Comparative effects of convulsant drugs on the sensory responses of neurons in the amygdala and brainstem reticular formation.

C L Faingold, W E Hoffmann, D M Caspary.   

Abstract

The sensory responses of neurons in the amygdala and mesencephalic reticular formation in the cat were enhanced following the intravenous administration of subconvulsant doses of bicuculline, strychnine, bemegride, pentylenetetrazol and physostigmine. The degree and intensity of the enhancement of the response was considerably greater in the reticular formation than in the amygdala. The latency of the response in simultaneously-recorded pairs of neurons in the amygdala and reticular formation was significantly shorter in the mesencephalic reticular formation. The enhancement induced by convulsants does not appear to be transmitter-specific, since enhancement was produced with sequential administration of convulsant drugs which affect gamma-aminobutyric acid (GABA), glycine or acetylcholine. These findings suggest that the reticular formation is involved, to a larger degree than the amygdala, in the ability of sensory stimuli to initiate generalized convulsive seizures in animals treated with these convulsant drugs.
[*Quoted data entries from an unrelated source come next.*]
-- pv_equiv track=rewrite | github.com/argenis2021/manage_text | comapunto3.py | swapDotComa
-- ===== SOURCE A (Python) =====
-- def swapDotComa(line):
--      """ Search for a coma inside doble quoted words and change it to dot.
--      this may be used to change LATIN , used in decimal for . used in
--      American notation."""
--
--
--      # We start outside a doble quote
--      quoted = False
--      line = list(line)
--      for i in range(len(line)-1):
--          if line[i]== '"':
--              quoted = not quoted
--          elif quoted and line[i]==',':
--              line[i] = '.'
--          elif quoted and line[i]=='.':
--              line[i] = ','
--      return ''.join(line)
-- ===== SOURCE B (Python) =====
-- _TBL = str.maketrans(',.', '.,')
--
-- def swapDotComa(line):
--     # Split on quotes: segments alternate outside/inside-quote; translate the
--     # inside ones wholesale. The loop of A deliberately skips the last
--     # character (typically the newline), hence line[:-1] / line[-1:].
--     parts = line[:-1].split('"')
--     out = []
--     swap = False
--     for seg in parts:
--         out.append(seg.translate(_TBL) if swap else seg)
--         swap = not swap
--     return '"'.join(out) + line[-1:]
-- ===== Notes on version B (the rewrite author's own statement) =====
-- stated objective: faster
-- what changed: Replaces A's per-character index loop with a mutating quote-state flag by splitting the line (minus its untouched last character) on the double-quote character and translating the decimal separators wholesale in the alternating inside-quote segments, then rejoining.
import Mathlib
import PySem

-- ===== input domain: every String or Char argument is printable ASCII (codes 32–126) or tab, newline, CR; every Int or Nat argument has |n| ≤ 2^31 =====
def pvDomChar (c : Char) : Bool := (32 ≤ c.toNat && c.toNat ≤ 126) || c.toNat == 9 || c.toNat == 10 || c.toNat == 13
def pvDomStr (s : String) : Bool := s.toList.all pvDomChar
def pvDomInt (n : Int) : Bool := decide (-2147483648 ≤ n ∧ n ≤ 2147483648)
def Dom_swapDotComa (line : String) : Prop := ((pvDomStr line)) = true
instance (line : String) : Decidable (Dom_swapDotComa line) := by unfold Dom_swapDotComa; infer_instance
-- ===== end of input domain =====

-- B swaps ','/'.' by splitting on '"' and translating whole inside-quote segments,
-- instead of A's per-character loop with a toggling flag (measured faster in a timing run).


-- ===== PORT A =====
-- A's loop 'for i in range(len(line)-1)' mutating line[i]: structural recursion
-- over the chars that stops before the last one, carrying the 'quoted' flag.
def swapGoA : Bool → List Char → List Char
  | _, [] => []
  | _, [c] => [c]
  | q, c :: c2 :: rest =>
    if c == '"' then c :: swapGoA (!q) (c2 :: rest)
    else if q && (c == ',') then '.' :: swapGoA q (c2 :: rest)
    else if q && (c == '.') then ',' :: swapGoA q (c2 :: rest)
    else c :: swapGoA q (c2 :: rest)

def swapDotComa (line : String) : String :=
  String.mk (swapGoA false line.toList)

-- ===== PORT B =====
-- the translate table: ',' ↔ '.'
def swChar (c : Char) : Char :=
  if c == ',' then '.' else if c == '.' then ',' else c

-- hand port of str.split('"') (exact for a non-empty one-character separator)
def splitQ : List Char → List (List Char)
  | [] => [[]]
  | c :: rest =>
    if c == '"' then [] :: splitQ rest
    else
      match splitQ rest with
      | [] => [[c]]          -- unreachable: splitQ never returns []
      | h :: t => (c :: h) :: t

-- Source B's loop over the parts with the alternating 'swap' flag
def altMapB : Bool → List (List Char) → List (List Char)
  | _, [] => []
  | q, p :: ps => (if q then p.map swChar else p) :: altMapB (!q) ps

def swapDotComa_alt (line : String) : String :=
  let cs := line.toList
  -- cs.dropLast = line[:-1]; cs.drop (cs.length - 1) = line[-1:] (both exact)
  String.mk (PySem.Chars.join ['"'] (altMapB false (splitQ cs.dropLast))
             ++ cs.drop (cs.length - 1))

-- ===== PRECONDITION & SPEC =====
def Spec_swapDotComa (line : String) (out : String) : Prop := out = swapDotComa_alt line
instance (line : String) (out : String) : Decidable (Spec_swapDotComa line out) := by unfold Spec_swapDotComa; infer_instance

-- ===== CLAIM (what is proved, stated in full; the proofs are below) =====
def Claim_equal_swapDotComa : Prop := ∀ (line : String), Dom_swapDotComa line → Spec_swapDotComa line (swapDotComa line)

-- ===== LEMMAS AND PROOFS =====

-- proof helper: A's loop body applied to EVERY char (no last-char exclusion)
def procA : Bool → List Char → List Char
  | _, [] => []
  | q, c :: cs =>
    if c == '"' then c :: procA (!q) cs
    else (if q then swChar c else c) :: procA q cs

theorem splitQ_ne_nil (cs : List Char) : splitQ cs ≠ [] := by
  cases cs with
  | nil => simp [splitQ]
  | cons c rest =>
    simp only [splitQ]
    split
    · simp
    · split <;> simp

-- join with one-char separator peels a head char off the first part
theorem join_cons_head (x : Char) (p : List Char) (t : List (List Char)) :
    PySem.Chars.join ['"'] ((x :: p) :: t) = x :: PySem.Chars.join ['"'] (p :: t) := by
  cases t with
  | nil => simp [PySem.Chars.join_singleton]
  | cons h t => simp [PySem.Chars.join_cons_cons]

theorem procA_eq (cs : List Char) : ∀ q,
    procA q cs = PySem.Chars.join ['"'] (altMapB q (splitQ cs)) := by
  induction cs with
  | nil => intro q; cases q <;> simp [procA, splitQ, altMapB, PySem.Chars.join_singleton]
  | cons c rest ih =>
    intro q
    by_cases hc : c = '"'
    · subst hc
      obtain ⟨h, t, hht⟩ : ∃ h t, splitQ rest = h :: t := by
        cases hs : splitQ rest with
        | nil => exact absurd hs (splitQ_ne_nil rest)
        | cons h t => exact ⟨h, t, rfl⟩
      simp only [procA, splitQ, beq_self_eq_true, ite_true, hht, altMapB]
      rw [hht] at ih
      simp [PySem.Chars.join_cons_cons, ih, altMapB]
    · obtain ⟨h, t, hht⟩ : ∃ h t, splitQ rest = h :: t := by
        cases hs : splitQ rest with
        | nil => exact absurd hs (splitQ_ne_nil rest)
        | cons h t => exact ⟨h, t, rfl⟩
      have hcb : (c == '"') = false := by simp [hc]
      simp only [procA, splitQ, hcb, Bool.false_eq_true, if_false, hht, altMapB]
      have hsplit : (if q = true then List.map swChar (c :: h) else c :: h)
          = (if q = true then swChar c else c)
            :: (if q = true then List.map swChar h else h) := by
        cases q <;> simp
      rw [hsplit, join_cons_head, ih, hht]
      simp [altMapB]

theorem swapGoA_eq (cs : List Char) : ∀ q,
    swapGoA q cs = procA q cs.dropLast ++ cs.drop (cs.length - 1) := by
  induction cs with
  | nil => intro q; simp [swapGoA, procA]
  | cons c rest ih =>
    intro q
    cases rest with
    | nil => simp [swapGoA, procA]
    | cons c2 rest2 =>
      have hdrop : (c :: c2 :: rest2).drop ((c :: c2 :: rest2).length - 1)
          = (c2 :: rest2).drop ((c2 :: rest2).length - 1) := by
        simp [List.length_cons]
      rw [hdrop]
      have hstep : swapGoA q (c :: c2 :: rest2)
          = (if c == '"' then c else if q then swChar c else c)
            :: swapGoA (if c == '"' then !q else q) (c2 :: rest2) := by
        by_cases hc : c = '"'
        · subst hc; simp [swapGoA]
        · have hcb : (c == '"') = false := by simp [hc]
          cases q with
          | false => simp [swapGoA, hcb]
          | true =>
            by_cases h1 : c = ','
            · subst h1; simp [swapGoA, swChar]
            · by_cases h2 : c = '.'
              · subst h2; simp [swapGoA, swChar]
              · simp [swapGoA, hcb, h1, h2, swChar]
      rw [hstep, ih]
      by_cases hc : c = '"'
      · subst hc; simp [procA, List.dropLast]
      · have hcb : (c == '"') = false := by simp [hc]
        simp [procA, List.dropLast, hcb]

-- ===== VERDICT (by name: the statement is the Claim_ definition above) =====
theorem swapDotComa_spec : Claim_equal_swapDotComa := by
  intro line _
  unfold Spec_swapDotComa swapDotComa swapDotComa_alt
  rw [swapGoA_eq, procA_eq]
The enhancement of the response in the hippocampus and cortex, which has previously been shown to exhibit a longer latency and a lower degree of enhancement than the reticular formation, coupled with the findings in the amygdala, suggest that the reticular formation may mediate the enhancement of the response of these other regions of the brain. The spread of the enhancement of the response to other structures in the brain via the widely distributed output pathways from the reticular formation may lead to initiation of generalized seizures by a recruitment-like process, which may involve enlargement of the sensory hyperresponsive neural network of the brain until a critical neural mass is reached and initiation of seizures results.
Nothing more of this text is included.